2. Material and methods

2.1 Chemicals and materials

The red mud raw materials used in this experiment were obtained from China Shandong Aluminum Industry Company. Polyvinyl alcohol (PVA), bentonite, hydrochloric acid, acetic acid, concentrated sulfuric acid, polyethylene glycol-400, hydroxylamine hydrochloride, 1,10-phenanthroline monohydrate, potassium, pyrophosphate, potassium periodate, ammonia water, sodium salt, potassium permanganate, sodium hydrogen sulfite, sodium fluoride, sodium nitrate, and calcium chloride were obtained from Tianjin Kermel Reagent Co. and were of analytical grade; all the solutions in the experiments were prepared using deionized water.

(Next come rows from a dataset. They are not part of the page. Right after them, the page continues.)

-- pv_equiv track=rewrite | github.com/aeabijl/advent-of-code-2023 | day11/script2.py | map_universe
-- ===== SOURCE A (Python) =====
-- def map_universe(grid):
--     empty_rows = set()
--     empty_columns = set()
--     stars = set()
--     for y, x in enumerate(grid):
--         if len(set(x)) == 1:
--             empty_rows.add(y)
--         for index, char in enumerate(grid[y]):
--             if char == "#":
--                 stars.add((y, index))
--     for char in range(len(grid[0])):
--         if len(set([x[char] for x in grid])) == 1:
--             empty_columns.add(char)
--     return empty_rows, empty_columns, stars
-- ===== SOURCE B (Python) =====
-- def map_universe(grid):
--     first = grid[0]
--     col_uniform = [True] * len(first)
--     empty_rows = set()
--     stars = set()
--     for y, row in enumerate(grid):
--         if len(set(row)) == 1:
--             empty_rows.add(y)
--         stars |= {(y, i) for i, ch in enumerate(row) if ch == "#"}
--         col_uniform = [ok and row[c] == first[c]
--                        for c, ok in enumerate(col_uniform)]
--     empty_columns = {c for c, ok in enumerate(col_uniform) if ok}
--     return empty_rows, empty_columns, stars
-- ===== Notes on version B (the rewrite author's own statement) =====
-- stated objective: alternative
-- what changed: Replaces A's separate second pass (which rebuilds a full column set per column) with a single pass over the grid maintaining a per-column boolean uniformity accumulator, rebuilt functionally each row; empty columns are read off the accumulator at the end.
import Mathlib
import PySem

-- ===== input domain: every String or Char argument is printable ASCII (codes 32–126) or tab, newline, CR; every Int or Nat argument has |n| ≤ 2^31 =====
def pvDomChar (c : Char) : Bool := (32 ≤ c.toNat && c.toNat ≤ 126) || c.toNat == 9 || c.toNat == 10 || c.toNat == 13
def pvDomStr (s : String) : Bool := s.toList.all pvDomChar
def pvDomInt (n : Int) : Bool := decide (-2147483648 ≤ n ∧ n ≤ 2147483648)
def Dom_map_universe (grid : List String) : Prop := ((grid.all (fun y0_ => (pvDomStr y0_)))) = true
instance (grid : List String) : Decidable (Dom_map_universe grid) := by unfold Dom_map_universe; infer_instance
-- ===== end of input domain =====

-- B makes one pass over the grid with a per-column boolean uniformity accumulator instead of
-- A's separate second pass that rebuilds a column set per column (objective: alternative).

-- ===== PORT A =====
-- literal port of A; `(PySem.List.pyGet? grid y).getD ""` is grid[y] (always in range under enumerate),
-- `pyGetD x.toList ch ' '` is x[char] (exact inside Pre_, where every index is in range),
-- `(grid.headI).toList.length` is len(grid[0]) (exact for grid ≠ [], which Pre_ requires).
def map_universe (grid : List String) : List Int × List Int × (List (Int × Int)) :=
  let rs : List Int × List (Int × Int) :=
    (PySem.List.enumerate grid).foldl
      (fun (st : List Int × List (Int × Int)) p =>
        ((if (PySem.Set.ofList p.2.toList).length == 1 then PySem.Set.add st.1 p.1 else st.1),
         (PySem.List.enumerate ((PySem.List.pyGet? grid p.1).getD "").toList).foldl
           (fun s q => if q.2 == '#' then PySem.Set.add s (p.1, q.1) else s) st.2))
      ([], [])
  let ec : List Int :=
    (PySem.List.pyRange 0 ((grid.headI).toList.length : Int) 1).foldl
      (fun s ch =>
        if (PySem.Set.ofList (grid.map (fun x => PySem.List.pyGetD x.toList ch ' '))).length == 1
        then PySem.Set.add s ch else s)
      []
  (rs.1, ec, rs.2)

-- ===== PORT B =====
-- literal port of Source B; first = grid[0] appears as `.headI` (only reached on nonempty grids, which Pre_ requires),
-- row[c]/first[c] as pyGetD (exact inside Pre_), the rebuilt per-row list comprehension as a map over enumerate.
def map_universe_alt (grid : List String) : List Int × List Int × (List (Int × Int)) :=
  let first := (grid.headI).toList
  let st : List Int × List (Int × Int) × List Bool :=
    (PySem.List.enumerate grid).foldl
      (fun (st : List Int × List (Int × Int) × List Bool) p =>
        ((if (PySem.Set.ofList p.2.toList).length == 1 then PySem.Set.add st.1 p.1 else st.1),
         (((PySem.List.enumerate p.2.toList).filter (fun q => q.2 == '#')).map
            (fun q => (p.1, q.1))).foldl PySem.Set.add st.2.1,
         (PySem.List.enumerate st.2.2).map
           (fun q => q.2 && (PySem.List.pyGetD p.2.toList q.1 ' ' == PySem.List.pyGetD first q.1 ' '))))
      ([], [], List.replicate first.length true)
  (st.1,
   PySem.Set.ofList (((PySem.List.enumerate st.2.2).filter (fun q => q.2)).map (fun q => q.1)),
   st.2.1)

-- ===== PRECONDITION & SPEC =====
-- Pre_ excludes exactly the inputs where A raises IndexError: the empty grid (grid[0]) and
-- ragged grids with a row shorter than row 0 (x[char] in the column scan).
def Pre_map_universe (grid : List String) : Prop :=
  grid ≠ [] ∧ ∀ row ∈ grid, (grid.headI).toList.length ≤ row.toList.length
instance (grid : List String) : Decidable (Pre_map_universe grid) := by
  unfold Pre_map_universe; infer_instance
def pvWitness_map_universe : List String := ["#.", "..", ".#"]

def Spec_map_universe (grid : List String) (out : List Int × List Int × (List (Int × Int))) : Prop :=
  out = map_universe_alt grid
instance (grid : List String) (out : List Int × List Int × (List (Int × Int))) : Decidable (Spec_map_universe grid out) := by unfold Spec_map_universe; infer_instance

-- ===== CLAIM (what is proved, stated in full; the proofs are below) =====
def Claim_equal_map_universe : Prop := ∀ (grid : List String), Dom_map_universe grid → Pre_map_universe grid → Spec_map_universe grid (map_universe grid)

-- ===== LEMMAS AND PROOFS =====

-- a fold of a pair of independent updates splits into two folds
theorem pvFoldlPair {α β γ : Type} (f : α → β → α) (g : γ → β → γ) (l : List β) (a : α) (c : γ) :
    l.foldl (fun st p => (f st.1 p, g st.2 p)) (a, c) = (l.foldl f a, l.foldl g c) := by
  induction l generalizing a c with
  | nil => rfl
  | cons x xs ih => simpa using ih (f a x) (g c x)

-- a fold of a triple of independent updates splits into three folds
theorem pvFoldlTriple {α β γ δ : Type} (f : α → δ → α) (g : β → δ → β) (h : γ → δ → γ)
    (l : List δ) (a : α) (b : β) (c : γ) :
    l.foldl (fun st p => (f st.1 p, g st.2.1 p, h st.2.2 p)) (a, b, c)
      = (l.foldl f a, l.foldl g b, l.foldl h c) := by
  induction l generalizing a b c with
  | nil => rfl
  | cons x xs ih => simpa using ih (f a x) (g b x) (h c x)

-- a conditional Set.add fold is the Set.add fold of the filtered/mapped list
theorem pvFoldlIfAdd {α β : Type} [BEq α] (c : β → Bool) (f : β → α) (l : List β) (acc : PySem.Set α) :
    l.foldl (fun s p => if c p then PySem.Set.add s (f p) else s) acc
      = ((l.filter c).map f).foldl PySem.Set.add acc := by
  induction l generalizing acc with
  | nil => rfl
  | cons x xs ih =>
    by_cases h : c x = true <;> simp [h, ih]

theorem pvSetAddLenMono {α : Type} [BEq α] (l : List α) (s : PySem.Set α) :
    s.length ≤ (l.foldl PySem.Set.add s).length := by
  induction l generalizing s with
  | nil => simp
  | cons x xs ih =>
    refine le_trans ?_ (ih (PySem.Set.add s x))
    simp [PySem.Set.add]
    split <;> simp

-- len(set(l)) == 1 is "l nonempty and all elements equal its first"
theorem pvLenOne {α : Type} [BEq α] [LawfulBEq α] [Inhabited α] (l : List α) :
    ((PySem.Set.ofList l).length == 1) = (!l.isEmpty && l.all (fun c => c == l.headI)) := by
  cases l with
  | nil => rfl
  | cons c cs =>
    simp only [List.isEmpty_cons, Bool.not_false, Bool.true_and, List.all_cons, List.headI_cons,
      beq_self_eq_true, Bool.true_and]
    rw [show PySem.Set.ofList (c :: cs) = cs.foldl PySem.Set.add [c] from rfl]
    induction cs generalizing c with
    | nil => rfl
    | cons d ds ih =>
      by_cases h : d = c
      · subst h
        simpa [PySem.Set.add, PySem.Set.contains] using ih d
      · have hlen : 2 ≤ ((ds.foldl PySem.Set.add [c, d]).length) := by
          simpa using pvSetAddLenMono ds [c, d]
        have hne : ((ds.foldl PySem.Set.add [c, d]).length == 1) = false := by
          simp only [beq_eq_false_iff_ne, ne_eq]; omega
        simp [PySem.Set.add, PySem.Set.contains, h, hne, beq_iff_eq]

-- grid[y] under `for y, x in enumerate(grid)` is x
theorem pvEnumGet (grid : List String) (p : Int × String) (hp : p ∈ PySem.List.enumerate grid 0) :
    (PySem.List.pyGet? grid p.1).getD "" = p.2 := by
  rw [PySem.List.mem_enumerate_iff] at hp
  obtain ⟨k, hk, rfl⟩ := hp
  simp [PySem.List.pyGet?_natCast, List.getElem?_eq_getElem hk]

-- the stars accumulators of the two ports agree
theorem pvStars (grid : List String) (acc : List (Int × Int)) :
    (PySem.List.enumerate grid).foldl
      (fun (s : List (Int × Int)) p =>
        (PySem.List.enumerate ((PySem.List.pyGet? grid p.1).getD "").toList).foldl
          (fun s q => if q.2 == '#' then PySem.Set.add s (p.1, q.1) else s) s) acc
    = (PySem.List.enumerate grid).foldl
        (fun (s : List (Int × Int)) p =>
          (((PySem.List.enumerate p.2.toList).filter (fun q => q.2 == '#')).map
            (fun q => (p.1, q.1))).foldl PySem.Set.add s) acc := by
  apply List.foldl_ext
  intro s p hp
  rw [pvEnumGet grid p hp, pvFoldlIfAdd]

-- enumerating a map of an enumeration re-exposes the indices
theorem pvEnumMap {α β : Type} (f : Int × α → β) (l : List α) (s : Int) :
    PySem.List.enumerate ((PySem.List.enumerate l s).map f) s
      = (PySem.List.enumerate l s).map (fun q => (q.1, f q)) := by
  induction l generalizing s with
  | nil => rfl
  | cons x xs ih => simp [PySem.List.enumerate_cons, ih]

-- the per-column accumulator after folding the rows: flag c = initial flag c && all rows match at c
theorem pvColFold (P : String → Int → Bool) (l : List (Int × String)) (cu : List Bool) :
    l.foldl
      (fun (cu : List Bool) p =>
        (PySem.List.enumerate cu).map (fun q => q.2 && P p.2 q.1)) cu
    = (PySem.List.enumerate cu).map (fun q => q.2 && l.all (fun p => P p.2 q.1)) := by
  induction l generalizing cu with
  | nil => simp [PySem.List.map_snd_enumerate]
  | cons x xs ih =>
    simp only [List.foldl_cons, ih, pvEnumMap (fun q => q.2 && P x.2 q.1) cu 0, List.map_map]
    simp [Function.comp_def, Bool.and_assoc]

-- the empty-columns result of the two ports agrees (grid nonempty, no short rows not needed here
-- beyond pyGetD totality; both sides read out-of-range cells as the default ' ')
theorem pvCols (grid : List String) (hne : grid ≠ []) :
    (PySem.List.pyRange 0 ((grid.headI).toList.length : Int) 1).foldl
      (fun s ch =>
        if (PySem.Set.ofList (grid.map (fun x => PySem.List.pyGetD x.toList ch ' '))).length == 1
        then PySem.Set.add s ch else s)
      []
    = PySem.Set.ofList
        (((PySem.List.enumerate
            ((PySem.List.enumerate grid).foldl
              (fun (cu : List Bool) p =>
                (PySem.List.enumerate cu).map
                  (fun q => q.2 && (PySem.List.pyGetD p.2.toList q.1 ' '
                                      == PySem.List.pyGetD (grid.headI).toList q.1 ' ')))
              (List.replicate (grid.headI).toList.length true))).filter (fun q => q.2)).map
          (fun q => q.1)) := by
  rw [pvColFold (fun row c => PySem.List.pyGetD row.toList c ' '
        == PySem.List.pyGetD (grid.headI).toList c ' ')]
  rw [pvFoldlIfAdd _ (fun x => x), PySem.Set.ofList_eq_foldl]
  congr 1
  have hrep : PySem.List.enumerate (List.replicate (grid.headI).toList.length true) 0
      = (PySem.List.pyRange 0 ((grid.headI).toList.length : Int) 1).map (fun j => (j, true)) := by
    rw [PySem.List.enumerate_eq_map_pyRange (d := true)]
    simp only [PySem.List.len, List.length_replicate]
    apply List.map_congr_left
    intro j hj
    rw [PySem.List.mem_pyRange_iff_of_pos (by norm_num)] at hj
    obtain ⟨h0, h1, -⟩ := hj
    rcases Int.eq_ofNat_of_zero_le h0 with ⟨k, rfl⟩
    rw [PySem.List.pyGetD_natCast]
    simp [List.getD]
  rw [pvEnumMap, hrep]
  simp only [List.map_map, List.filter_map, List.map_map, Function.comp_def, Bool.true_and]
  simp only [List.map_id']
  apply List.filter_congr
  intro ch _
  rw [pvLenOne]
  have hall : ∀ (P : String → Bool), (PySem.List.enumerate grid).all (fun p => P p.2) = grid.all P := by
    intro P
    conv_rhs => rw [← PySem.List.map_snd_enumerate grid 0]
    rw [List.all_map]
    rfl
  cases grid with
  | nil => exact absurd rfl hne
  | cons g0 gs =>
    rw [hall (fun row => PySem.List.pyGetD row.toList ch ' ' == PySem.List.pyGetD ((g0 :: gs).headI).toList ch ' ')]
    simp [List.all_map, Function.comp_def]

-- ===== VERDICT (by name: the statement is the Claim_ definition above) =====
theorem map_universe_spec : Claim_equal_map_universe := by
  intro grid _ hpre
  obtain ⟨hne, -⟩ := hpre
  unfold Spec_map_universe map_universe map_universe_alt
  dsimp only
  rw [pvFoldlPair
        (fun (s : List Int) (p : Int × String) =>
          if (PySem.Set.ofList p.2.toList).length == 1 then PySem.Set.add s p.1 else s)
        (fun (s : List (Int × Int)) (p : Int × String) =>
          (PySem.List.enumerate ((PySem.List.pyGet? grid p.1).getD "").toList).foldl
            (fun s q => if q.2 == '#' then PySem.Set.add s (p.1, q.1) else s) s),
      pvFoldlTriple
        (fun (s : List Int) (p : Int × String) =>
          if (PySem.Set.ofList p.2.toList).length == 1 then PySem.Set.add s p.1 else s)
        (fun (s : List (Int × Int)) (p : Int × String) =>
          (((PySem.List.enumerate p.2.toList).filter (fun q => q.2 == '#')).map
            (fun q => (p.1, q.1))).foldl PySem.Set.add s)
        (fun (cu : List Bool) (p : Int × String) =>
          (PySem.List.enumerate cu).map
            (fun q => q.2 && (PySem.List.pyGetD p.2.toList q.1 ' '
                                == PySem.List.pyGetD (grid.headI).toList q.1 ' ')))]
  refine Prod.ext rfl (Prod.ext ?_ ?_) <;> dsimp only
  · exact pvCols grid hne
  · exact pvStars grid []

2.2 Characterization methods

The composition of red mud was investigated using X-ray fluorescence analysis (PANalytical, AXIOS-PW4400, The Netherlands), and the results are shown in Table 1. The X-ray diffraction (XRD) patterns of the samples were obtained using the Rigaku D/max-IIIB X-ray diffractometer with Cu Kα radiation (λ = 1.5406 Å) generated at 40 kV and 20 mA. The Brunauer–Emmett–Teller (BET) surface areas of the samples were determined using the N₂ adsorption isotherms obtained via the Micromeritics ASAP 2420 instrument, and the plot of the pore-diameter distribution was determined using the Barrett–Joyner–Halenda (BJH) method from the desorption branch of the isotherm. Micromorphological characteristics of the samples were characterized using the Hitachi S-4800 scanning electron microscope (SEM) with an accelerating voltage of 5.0 kV. The TG/DTA analysis was conducted using the Setaram-Labsys thermal analyzer. The surface charges of the supported sample were determined using a zeta-potential analyzer (Horiba, SZ-100Z, France). The amount of Fe was determined using a phenanthroline spectrophotometric method. The manganese ion content was measured using potassium periodate spectrophotometry. Fluorine was measured using an ion selective electrode method.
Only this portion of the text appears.